[Data supplied]

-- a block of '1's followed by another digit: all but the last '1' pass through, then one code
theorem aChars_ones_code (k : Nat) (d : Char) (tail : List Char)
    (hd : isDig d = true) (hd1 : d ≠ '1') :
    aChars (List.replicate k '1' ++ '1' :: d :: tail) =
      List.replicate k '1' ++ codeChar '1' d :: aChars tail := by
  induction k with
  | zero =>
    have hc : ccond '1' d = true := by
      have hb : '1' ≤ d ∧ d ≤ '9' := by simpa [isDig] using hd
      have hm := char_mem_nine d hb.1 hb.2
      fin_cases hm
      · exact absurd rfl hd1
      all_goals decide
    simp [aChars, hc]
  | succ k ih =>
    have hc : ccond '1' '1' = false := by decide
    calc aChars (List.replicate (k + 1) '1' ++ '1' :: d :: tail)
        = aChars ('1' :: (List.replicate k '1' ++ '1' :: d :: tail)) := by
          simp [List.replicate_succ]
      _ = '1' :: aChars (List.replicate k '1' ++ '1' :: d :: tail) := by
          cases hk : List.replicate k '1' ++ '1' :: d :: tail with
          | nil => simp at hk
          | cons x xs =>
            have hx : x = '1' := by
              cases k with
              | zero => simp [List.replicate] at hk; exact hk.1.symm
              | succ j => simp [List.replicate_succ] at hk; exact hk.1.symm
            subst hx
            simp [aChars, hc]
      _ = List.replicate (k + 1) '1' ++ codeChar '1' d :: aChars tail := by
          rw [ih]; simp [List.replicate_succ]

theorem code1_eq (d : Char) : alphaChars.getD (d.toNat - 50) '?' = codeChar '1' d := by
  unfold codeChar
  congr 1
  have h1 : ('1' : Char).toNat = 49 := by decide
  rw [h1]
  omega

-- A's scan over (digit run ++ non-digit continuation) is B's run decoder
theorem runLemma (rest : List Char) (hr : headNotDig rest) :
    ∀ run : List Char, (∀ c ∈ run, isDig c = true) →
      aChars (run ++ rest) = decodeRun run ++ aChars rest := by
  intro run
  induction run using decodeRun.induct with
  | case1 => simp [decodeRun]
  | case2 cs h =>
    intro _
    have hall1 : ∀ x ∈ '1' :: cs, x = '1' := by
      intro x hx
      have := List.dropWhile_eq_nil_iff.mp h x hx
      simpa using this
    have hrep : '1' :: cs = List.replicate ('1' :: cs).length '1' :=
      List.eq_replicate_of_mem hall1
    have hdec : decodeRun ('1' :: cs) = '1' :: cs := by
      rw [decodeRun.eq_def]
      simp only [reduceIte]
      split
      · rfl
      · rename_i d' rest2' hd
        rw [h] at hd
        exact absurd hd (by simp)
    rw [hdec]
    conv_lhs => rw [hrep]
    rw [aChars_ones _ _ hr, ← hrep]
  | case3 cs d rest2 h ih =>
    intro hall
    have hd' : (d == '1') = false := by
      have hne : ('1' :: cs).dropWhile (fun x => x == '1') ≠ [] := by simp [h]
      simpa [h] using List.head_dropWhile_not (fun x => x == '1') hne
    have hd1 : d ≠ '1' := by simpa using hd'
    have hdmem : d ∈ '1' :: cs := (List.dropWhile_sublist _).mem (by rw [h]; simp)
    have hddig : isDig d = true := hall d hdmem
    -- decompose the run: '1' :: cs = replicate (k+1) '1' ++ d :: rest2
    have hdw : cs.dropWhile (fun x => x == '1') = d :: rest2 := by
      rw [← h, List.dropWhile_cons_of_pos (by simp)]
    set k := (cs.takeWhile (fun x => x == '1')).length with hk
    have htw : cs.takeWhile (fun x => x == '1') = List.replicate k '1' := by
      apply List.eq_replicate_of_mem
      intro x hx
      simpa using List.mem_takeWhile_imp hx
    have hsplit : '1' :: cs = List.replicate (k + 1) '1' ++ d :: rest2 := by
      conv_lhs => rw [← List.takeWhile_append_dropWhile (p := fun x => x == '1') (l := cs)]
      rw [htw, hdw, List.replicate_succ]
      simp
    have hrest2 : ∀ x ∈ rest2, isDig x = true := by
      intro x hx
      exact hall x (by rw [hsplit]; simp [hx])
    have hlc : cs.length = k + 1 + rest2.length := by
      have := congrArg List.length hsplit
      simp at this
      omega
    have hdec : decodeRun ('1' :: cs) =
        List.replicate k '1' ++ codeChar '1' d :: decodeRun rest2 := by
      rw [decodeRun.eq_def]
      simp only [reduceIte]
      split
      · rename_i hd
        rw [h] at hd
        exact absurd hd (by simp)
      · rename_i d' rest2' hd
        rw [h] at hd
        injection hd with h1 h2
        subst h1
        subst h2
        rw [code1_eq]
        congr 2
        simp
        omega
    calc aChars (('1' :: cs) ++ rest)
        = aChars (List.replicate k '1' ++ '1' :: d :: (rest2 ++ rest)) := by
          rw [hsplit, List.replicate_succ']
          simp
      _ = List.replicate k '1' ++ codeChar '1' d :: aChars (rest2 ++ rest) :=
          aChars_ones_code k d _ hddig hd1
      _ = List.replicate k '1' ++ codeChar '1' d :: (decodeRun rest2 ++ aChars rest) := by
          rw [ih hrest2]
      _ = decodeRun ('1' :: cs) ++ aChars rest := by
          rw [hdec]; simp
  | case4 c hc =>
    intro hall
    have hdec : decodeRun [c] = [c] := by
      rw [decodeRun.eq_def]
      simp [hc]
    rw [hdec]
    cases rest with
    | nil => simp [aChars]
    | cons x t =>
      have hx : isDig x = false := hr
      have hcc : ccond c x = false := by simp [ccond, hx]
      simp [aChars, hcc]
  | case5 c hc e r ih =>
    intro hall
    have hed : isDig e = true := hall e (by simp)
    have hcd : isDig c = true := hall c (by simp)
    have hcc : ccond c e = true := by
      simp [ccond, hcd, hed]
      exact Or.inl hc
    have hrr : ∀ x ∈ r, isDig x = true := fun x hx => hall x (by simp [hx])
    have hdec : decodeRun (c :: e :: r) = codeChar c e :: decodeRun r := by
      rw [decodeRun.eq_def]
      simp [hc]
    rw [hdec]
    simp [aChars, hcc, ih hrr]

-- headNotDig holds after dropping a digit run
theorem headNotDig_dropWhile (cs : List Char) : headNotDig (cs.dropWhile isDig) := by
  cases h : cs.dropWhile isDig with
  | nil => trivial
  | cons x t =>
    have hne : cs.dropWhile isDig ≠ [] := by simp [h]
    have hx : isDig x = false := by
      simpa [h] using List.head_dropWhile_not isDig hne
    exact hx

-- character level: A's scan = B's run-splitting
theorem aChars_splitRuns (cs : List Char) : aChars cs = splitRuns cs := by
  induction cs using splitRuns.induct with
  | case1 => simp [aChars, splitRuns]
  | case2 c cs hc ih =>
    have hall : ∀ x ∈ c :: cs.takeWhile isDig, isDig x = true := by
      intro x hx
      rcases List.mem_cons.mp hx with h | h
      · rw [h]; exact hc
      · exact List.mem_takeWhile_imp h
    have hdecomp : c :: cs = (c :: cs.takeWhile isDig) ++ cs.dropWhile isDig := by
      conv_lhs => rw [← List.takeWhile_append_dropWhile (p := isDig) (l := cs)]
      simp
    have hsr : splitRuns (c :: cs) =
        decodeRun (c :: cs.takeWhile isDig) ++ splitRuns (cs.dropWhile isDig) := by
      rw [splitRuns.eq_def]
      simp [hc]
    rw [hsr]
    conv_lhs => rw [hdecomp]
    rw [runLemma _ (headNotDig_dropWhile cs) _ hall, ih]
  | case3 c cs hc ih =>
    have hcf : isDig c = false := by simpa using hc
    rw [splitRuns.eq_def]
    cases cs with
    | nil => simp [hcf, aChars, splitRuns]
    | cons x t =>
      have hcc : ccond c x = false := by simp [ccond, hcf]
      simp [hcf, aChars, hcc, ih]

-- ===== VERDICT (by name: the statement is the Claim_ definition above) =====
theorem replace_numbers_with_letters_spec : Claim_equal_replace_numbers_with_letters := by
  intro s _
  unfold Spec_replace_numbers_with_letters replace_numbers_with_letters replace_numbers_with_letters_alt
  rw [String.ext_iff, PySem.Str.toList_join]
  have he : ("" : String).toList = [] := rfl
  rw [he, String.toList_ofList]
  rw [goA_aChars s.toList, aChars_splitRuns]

[/Data supplied]

Problem
Copy word for word the stretch of entries above from the line that has "-- A's scan" through the line that has "conv_lhs => rw [hrep]", both ends included, and nothing outside it.

Answer space
-- A's scan over (digit run ++ non-digit continuation) is B's run decoder
theorem runLemma (rest : List Char) (hr : headNotDig rest) :
    ∀ run : List Char, (∀ c ∈ run, isDig c = true) →
      aChars (run ++ rest) = decodeRun run ++ aChars rest := by
  intro run
  induction run using decodeRun.induct with
  | case1 => simp [decodeRun]
  | case2 cs h =>
    intro _
    have hall1 : ∀ x ∈ '1' :: cs, x = '1' := by
      intro x hx
      have := List.dropWhile_eq_nil_iff.mp h x hx
      simpa using this
    have hrep : '1' :: cs = List.replicate ('1' :: cs).length '1' :=
      List.eq_replicate_of_mem hall1
    have hdec : decodeRun ('1' :: cs) = '1' :: cs := by
      rw [decodeRun.eq_def]
      simp only [reduceIte]
      split
      · rfl
      · rename_i d' rest2' hd
        rw [h] at hd
        exact absurd hd (by simp)
    rw [hdec]
    conv_lhs => rw [hrep]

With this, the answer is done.